Saturday, February 25, 2012

F-35: You Know You're in Trouble When ...

Flying into the Sunset?
 ... you have to convene a meeting of nations in order to save or sort out the manufacture of an aircraft.

Unprecedented:


Canada has convened two days of international meetings in Washington next week to discuss problems around the controversial F-35 stealth fighter jet program.

The meeting comes as Defence Minister Peter MacKay and Gen. Walt Natynczyk, chief of the defence staff, both affirmed Canada's plan to buy a fleet of F-35 stealth fighter jets at a high-profile military event Friday.

Controversy has surrounded the F-35 procurement as the plane's manufacturer, the U.S. defence giant Lockheed Martin, and the Pentagon move to restructure the program for a third time.

The longer
this drags out the more money somebody is making ... and the less security and modernization we are getting for our military.

Malpractice ... or corruption? Makes one wonder how many obvious "problems" were ignored and how much cash and "favors" traded hands in order to get this bird in the pipeline. 
The man now in charge of buying weapons for the U.S. military said that the stealth F-35 Joint Strike Fighter -- one of the most expensive defense programs in U.S. history at three quarters of $1 trillion -- was put in production so prematurely the error amounted to "acquisition malpractice."

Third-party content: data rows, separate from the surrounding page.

-- pv_equiv track=rewrite | github.com/hgrulich/AdventOfCode2021 | src/lada/BujnyPython/AoCsolver/Dec10.py | evaluate_missing
-- ===== SOURCE A (Python) =====
-- def evaluate_missing(line):
--     char_to_value = {')': 1,
--                      ']': 2,
--                      '}': 3,
--                      '>': 4}
--     score = 0
--     for char in line[::-1]:
--         score = 5 * score + char_to_value[char]
--
--     return score
-- ===== SOURCE B (Python) =====
-- def evaluate_missing(line):
--     char_to_value = {')': 1,
--                      ']': 2,
--                      '}': 3,
--                      '>': 4}
--     score = 0
--     power = 1
--     for char in line:
--         score += char_to_value[char] * power
--         power *= 5
--     return score
-- ===== Notes on version B (the rewrite author's own statement) =====
-- stated objective: alternative
-- what changed: B traverses the line forward with an explicit positional-power accumulator (score += v*power; power *= 5) instead of A's reversed-string Horner fold 5*score + v.
import Mathlib
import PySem

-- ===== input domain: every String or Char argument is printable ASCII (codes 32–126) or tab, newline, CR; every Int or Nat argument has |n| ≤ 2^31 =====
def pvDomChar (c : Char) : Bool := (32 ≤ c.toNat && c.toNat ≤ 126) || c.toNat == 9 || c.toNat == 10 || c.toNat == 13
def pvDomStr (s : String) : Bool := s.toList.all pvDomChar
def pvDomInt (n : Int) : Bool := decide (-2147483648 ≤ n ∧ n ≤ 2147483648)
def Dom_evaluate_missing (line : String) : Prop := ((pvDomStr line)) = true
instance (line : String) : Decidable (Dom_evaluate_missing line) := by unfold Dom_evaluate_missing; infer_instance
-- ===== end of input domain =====

-- B replaces A's reversed-string Horner fold with a forward pass carrying an explicit
-- positional-power accumulator (alternative decomposition; same O(n) cost).

-- ===== PORT A =====
-- char_to_value, shared verbatim by both Pythons
def pvCharToValue : PySem.Dict Char Int :=
  PySem.Dict.ofList [(')', 1), (']', 2), ('}', 3), ('>', 4)]

-- A: for char in line[::-1]: score = 5*score + char_to_value[char]
-- line[::-1] is reversal (PySem.Str.slice?_none_none_neg_one); the KeyError
-- case (missing key) is excluded by Pre_, so the lookup uses getD 0 there harmlessly.
def evaluate_missing (line : String) : Int :=
  (line.toList.reverse).foldl
    (fun score c => 5 * score + (pvCharToValue.get? c).getD 0) 0

-- ===== PORT B =====
-- B: forward loop over line with state (score, power)
def evaluate_missing_alt (line : String) : Int :=
  (line.toList.foldl
    (fun (sp : Int × Int) c => (sp.1 + (pvCharToValue.get? c).getD 0 * sp.2, sp.2 * 5))
    (0, 1)).1

-- ===== PRECONDITION & SPEC =====
-- Pre_ excludes lines containing a character outside ")]}>", on which both Pythons raise KeyError.
def Pre_evaluate_missing (line : String) : Prop :=
  (line.toList.all (fun c => c == ')' || c == ']' || c == '}' || c == '>')) = true
instance (line : String) : Decidable (Pre_evaluate_missing line) := by
  unfold Pre_evaluate_missing; infer_instance

def pvWitness_evaluate_missing : String := "])}>"

def Spec_evaluate_missing (line : String) (out : Int) : Prop := out = evaluate_missing_alt line
instance (line : String) (out : Int) : Decidable (Spec_evaluate_missing line out) := by
  unfold Spec_evaluate_missing; infer_instance

-- ===== CLAIM (what is proved, stated in full; the proofs are below) =====
def Claim_equal_evaluate_missing : Prop := ∀ (line : String), Dom_evaluate_missing line → Pre_evaluate_missing line → Spec_evaluate_missing line (evaluate_missing line)

-- ===== LEMMAS AND PROOFS =====

-- value of one char (proof-side abbreviation)
def pvVal (c : Char) : Int := (pvCharToValue.get? c).getD 0

-- base-5 value of a char list, first char weighted 1
def pvBase5 : List Char → Int
  | [] => 0
  | c :: t => pvVal c + 5 * pvBase5 t

lemma pvA_char (l : List Char) (s : Int) :
    l.reverse.foldl (fun score c => 5 * score + pvVal c) s
      = s * 5 ^ l.length + pvBase5 l := by
  induction l generalizing s with
  | nil => simp [pvBase5]
  | cons c t ih =>
      simp only [List.reverse_cons, List.foldl_append, List.foldl_cons, List.foldl_nil,
        ih, pvBase5, List.length_cons]
      ring

lemma pvB_char (l : List Char) (s p : Int) :
    (l.foldl (fun (sp : Int × Int) c => (sp.1 + pvVal c * sp.2, sp.2 * 5)) (s, p)).1
      = s + p * pvBase5 l := by
  induction l generalizing s p with
  | nil => simp [pvBase5]
  | cons c t ih =>
      simp only [List.foldl_cons, ih, pvBase5]
      ring

-- ===== VERDICT (by name: the statement is the Claim_ definition above) =====
theorem evaluate_missing_spec : Claim_equal_evaluate_missing := by
  intro line _ _
  unfold Spec_evaluate_missing evaluate_missing evaluate_missing_alt
  show line.toList.reverse.foldl (fun score c => 5 * score + pvVal c) 0
      = (line.toList.foldl (fun (sp : Int × Int) c => (sp.1 + pvVal c * sp.2, sp.2 * 5)) (0, 1)).1
  rw [pvA_char, pvB_char]
  ring
theorem pv_step_shape (es : List (String × Bool)) (e : String × Bool) :
    pvStepE (pvShape es) e = pvShape (es ++ [e]) := by
  by_cases hk : e.1 ∈ es.map Prod.fst
  · -- key already present: modify updates the existing entry in place
    have hc : (pvShape es).contains e.1 = true := by simp [pv_contains_shape, hk]
    have hded : PySem.List.dedup ((es ++ [e]).map Prod.fst) = PySem.List.dedup (es.map Prod.fst) := by
      rw [List.map_append, List.map_singleton, pv_dedup_append]
      simp [hk]
    have hmod : ∀ f : PySem.Dict String Int → PySem.Dict String Int,
        (pvShape es).modify e.1 PySem.Dict.empty f
          = PySem.Dict.mk ((PySem.List.dedup (es.map Prod.fst)).map
              (fun a => if a == e.1 then (e.1, f (pvVal es e.1)) else (a, pvVal es a))) := by
      intro f
      have : (pvShape es).modify e.1 PySem.Dict.empty f
          = (pvShape es).insert e.1 (f (pvVal es e.1)) := by
        show (pvShape es).insert e.1 (f ((pvShape es).getD e.1 PySem.Dict.empty)) = _
        rw [pv_getD_shape es e.1 hk]
      rw [this]
      apply PySem.Dict.ext
      rw [PySem.Dict.items_insert_of_contains _ _ hc]
      show (List.map _ _).map _ = _
      rw [List.map_map]
      apply List.map_congr_left
      intro a _
      by_cases ha : a = e.1
      · subst ha; simp
      · have ha' : (a == e.1) = false := by simp [ha]
        simp [ha', ha]
    cases he : e.2
    · -- arrival event
      have : pvStepE (pvShape es) e = (pvShape es).modify e.1 PySem.Dict.empty
          (fun inner => inner.modify "arrivals" 0 (· + 1)) := by simp [pvStepE, he, hc]
      rw [this, hmod, pvShape, hded]
      congr 1
      apply List.map_congr_left
      intro a _
      by_cases ha : a = e.1
      · subst ha
        simp only [beq_self_eq_true, if_true]
        congr 1
        have harr : (pvArr (es ++ ⟨e.1, e.2⟩ :: [])).count e.1 = (pvArr es).count e.1 + 1 := by
          rw [pvArr_append]; simp [he, List.count_append]
        have hdep : (pvDep (es ++ ⟨e.1, e.2⟩ :: [])).count e.1 = (pvDep es).count e.1 := by
          rw [pvDep_append]; simp [he]
        simp [pvVal, PySem.Dict.modify, PySem.Dict.insert, PySem.Dict.getD, PySem.Dict.get?,
              PySem.Dict.contains, harr, hdep]
      · have ha' : (a == e.1) = false := by simp [ha]
        rw [ha', if_neg (by simp), pvVal_append_ne es e a ha]
    · -- departure event
      have : pvStepE (pvShape es) e = (pvShape es).modify e.1 PySem.Dict.empty
          (fun inner => inner.modify "departures" 0 (· + 1)) := by simp [pvStepE, he, hc]
      rw [this, hmod, pvShape, hded]
      congr 1
      apply List.map_congr_left
      intro a _
      by_cases ha : a = e.1
      · subst ha
        simp only [beq_self_eq_true, if_true]
        congr 1
        have hdep : (pvDep (es ++ ⟨e.1, e.2⟩ :: [])).count e.1 = (pvDep es).count e.1 + 1 := by
          rw [pvDep_append]; simp [he, List.count_append]
        have harr : (pvArr (es ++ ⟨e.1, e.2⟩ :: [])).count e.1 = (pvArr es).count e.1 := by
          rw [pvArr_append]; simp [he]
        simp [pvVal, PySem.Dict.modify, PySem.Dict.insert, PySem.Dict.getD, PySem.Dict.get?,
              PySem.Dict.contains, harr, hdep]
      · have ha' : (a == e.1) = false := by simp [ha]
        rw [ha', if_neg (by simp), pvVal_append_ne es e a ha]
  · -- fresh key: insert appends
    have hc : (pvShape es).contains e.1 = false := by simp [pv_contains_shape, hk]
    have hded : PySem.List.dedup ((es ++ [e]).map Prod.fst)
        = PySem.List.dedup (es.map Prod.fst) ++ [e.1] := by
      rw [List.map_append, List.map_singleton, pv_dedup_append]
      simp [hk]
    have hdep0 : (pvDep es).count e.1 = 0 :=
      List.count_eq_zero.mpr (fun h => hk (pvDep_subset es e.1 h))
    have harr0 : (pvArr es).count e.1 = 0 :=
      List.count_eq_zero.mpr (fun h => hk (pvArr_subset es e.1 h))
    have hval : pvVal (es ++ [e]) e.1
        = PySem.Dict.mk [("departures", if e.2 then 1 else 0), ("arrivals", if e.2 then 0 else 1)] := by
      cases he : e.2 <;>
        simp [pvVal, pvDep_append, pvArr_append, he, List.count_append, hdep0, harr0]
    have hins : ∀ v : PySem.Dict String Int,
        (pvShape es).insert e.1 v
          = PySem.Dict.mk ((PySem.List.dedup (es.map Prod.fst)).map (fun a => (a, pvVal es a)) ++ [(e.1, v)]) := by
      intro v
      apply PySem.Dict.ext
      rw [PySem.Dict.items_insert_of_not_contains _ _ hc]
      rfl
    have hmap : (PySem.List.dedup (es.map Prod.fst)).map (fun a => (a, pvVal (es ++ [e]) a))
        = (PySem.List.dedup (es.map Prod.fst)).map (fun a => (a, pvVal es a)) := by
      apply List.map_congr_left
      intro a ha
      have ha' : a ∈ es.map Prod.fst := (PySem.List.mem_dedup _ _).mp ha
      have : a ≠ e.1 := fun hh => hk (hh ▸ ha')
      rw [pvVal_append_ne es e a this]
    cases he : e.2
    · have : pvStepE (pvShape es) e
          = (pvShape es).insert e.1 (PySem.Dict.mk [("departures", 0), ("arrivals", 1)]) := by
        simp [pvStepE, he, hc]
      rw [this, hins, pvShape, hded, List.map_append, List.map_singleton, hmap, hval]
      simp [he]
    · have : pvStepE (pvShape es) e
          = (pvShape es).insert e.1 (PySem.Dict.mk [("departures", 1), ("arrivals", 0)]) := by
        simp [pvStepE, he, hc]
      rw [this, hins, pvShape, hded, List.map_append, List.map_singleton, hmap, hval]
      simp [he]

theorem pv_foldlA_eq_foldlE (dep arr : String) (data : List (List (String × String))) (d0 : PySem.Dict String (PySem.Dict String Int)) :
    data.foldl (pvStepA dep arr) d0 = (pvEvents dep arr data).foldl pvStepE d0 := by
  induction data generalizing d0 with
  | nil => rfl
  | cons r t ih =>
    have hrow : pvStepA dep arr d0 r =
        ((if pvRowGet r dep ≠ "" then [(pvRowGet r dep, true)] else []) ++
         (if pvRowGet r arr ≠ "" then [(pvRowGet r arr, false)] else [])).foldl pvStepE d0 := by
      by_cases h1 : pvRowGet r dep ≠ "" <;> by_cases h2 : pvRowGet r arr ≠ "" <;>
        simp [pvStepA, pvStepE, h1, h2]
    rw [List.foldl_cons, hrow, pv_events_cons]
    simp only [List.foldl_append]
    exact ih _

theorem pv_foldlE_eq_shape (es : List (String × Bool)) :
    es.foldl pvStepE PySem.Dict.empty = pvShape es := by
  induction es using List.reverseRecOn with
  | nil => rfl
  | append_singleton es e ih =>
    rw [List.foldl_append, List.foldl_cons, List.foldl_nil, ih, pv_step_shape]

theorem pv_deps_eq (dep arr : String) (data : List (List (String × String))) :
    (data.filter (fun r => pvRowGet r dep != "")).map (fun r => pvRowGet r dep)
      = pvDep (pvEvents dep arr data) := by
  induction data with
  | nil => rfl
  | cons r t ih =>
    rw [pv_events_cons, pvDep_app, pvDep_app, ← ih]
    by_cases h1 : pvRowGet r dep ≠ "" <;> by_cases h2 : pvRowGet r arr ≠ "" <;>
      simp [pvDep, h1, h2]

theorem pv_arrs_eq (dep arr : String) (data : List (List (String × String))) :
    (data.filter (fun r => pvRowGet r arr != "")).map (fun r => pvRowGet r arr)
      = pvArr (pvEvents dep arr data) := by
  induction data with
  | nil => rfl
  | cons r t ih =>
    rw [pv_events_cons, pvArr_app, pvArr_app, ← ih]
    by_cases h1 : pvRowGet r dep ≠ "" <;> by_cases h2 : pvRowGet r arr ≠ "" <;>
      simp [pvArr, h1, h2]

theorem pv_stream_eq (dep arr : String) (data : List (List (String × String))) :
    data.flatMap (fun r => [pvRowGet r dep, pvRowGet r arr].filter (fun x => x != ""))
      = (pvEvents dep arr data).map Prod.fst := by
  induction data with
  | nil => rfl
  | cons r t ih =>
    rw [List.flatMap_cons, pv_events_cons, List.map_append, ← ih]
    by_cases h1 : pvRowGet r dep ≠ "" <;> by_cases h2 : pvRowGet r arr ≠ "" <;>
      simp [List.filter_cons, h1, h2]

theorem pv_alt_eq_shape (data : List (List (String × String))) (dep arr : String) :
    count_arrivals_and_departures_alt data dep arr
      = (pvShape (pvEvents dep arr data)).items.map (fun p => (p.1, p.2.items)) := by
  rw [count_arrivals_and_departures_alt]
  have htal : ∀ xs : List String, pvTally xs = PySem.Dict.counter xs := by
    intro xs; exact PySem.Dict.foldl_insert_getD_add_one_eq_counter xs
  rw [htal, htal, pv_deps_eq dep arr, pv_arrs_eq dep arr, pv_stream_eq]
  show _ = (List.map _ _).map _
  rw [List.map_map]
  apply List.map_congr_left
  intro a _
  simp [PySem.Dict.getD_counter, pvVal]

-- ===== VERDICT (by name: the statement is the Claim_ definition above) =====
theorem count_arrivals_and_departures_spec : Claim_equal_count_arrivals_and_departures := by
  intro data dep arr _ _
  show _ = _
  rw [count_arrivals_and_departures, pv_foldlA_eq_foldlE, pv_foldlE_eq_shape, pv_alt_eq_shape]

"I can spend quite a few minutes on the F-35, but I don't want to," Frank Kendall, the Pentagon's Acting Undersecretary of Defense for Acquisition, Technology and Logistics, said Monday. "Putting the F-35 into production years before the first test flight was acquisition malpractice. It should not have been done, OK? But we did it, OK?"

5 comments:

Hozeheroes said...

We could say FU we're not paying. That is what the Greeks are doing.......

celestialjunk said...

Ironically, we are one of the few remaining countries with a strong enough economy to afford the thing ... the rest are entering a decade of massive cutbacks.

celestialjunk said...

 Ironically, we are one of the few remaining countries with a strong enough economy to afford the thing ... the rest are entering a decade of massive cutbacks.

Dwayne1011 said...

As more, and new, information comes to light and the "I told you sos" start to fly the fact is that Canada will still need a new fighter soon. If Lockheed Martin messed this up that badly, we are out the hundreds of millions that we have already put into the project, and that is just the way it is. Perhaps the government in power is holding the line to see what the final outcome is based on agreements that they have from Lockheed Martin with respect to the Industrial Benefits (and regional benefits) already negotiated. 

Time will tell. I can't imagine that the department wants to start from scratch as we all know how that works out... think of the Sea King replacement debacle and the Fixed Wing SAR debacle. The best purchases that we have made lately with aircraft have been off the shelf, no bidding purchases of the C-17 and C-130J. I can't see that happening with a new fighter purchase though because there is so much money at stake.

celestialjunk said...

 That's the whole thing isn't it; once you're in this deep you end up just grinning and taking it up the arse :)  I keep being shocked at just how utterly theoretical the technology was ... just untested computer models.   I guess it all existed digitally ... in theory ... but that's a far cry from even having workable models of each new technology and component.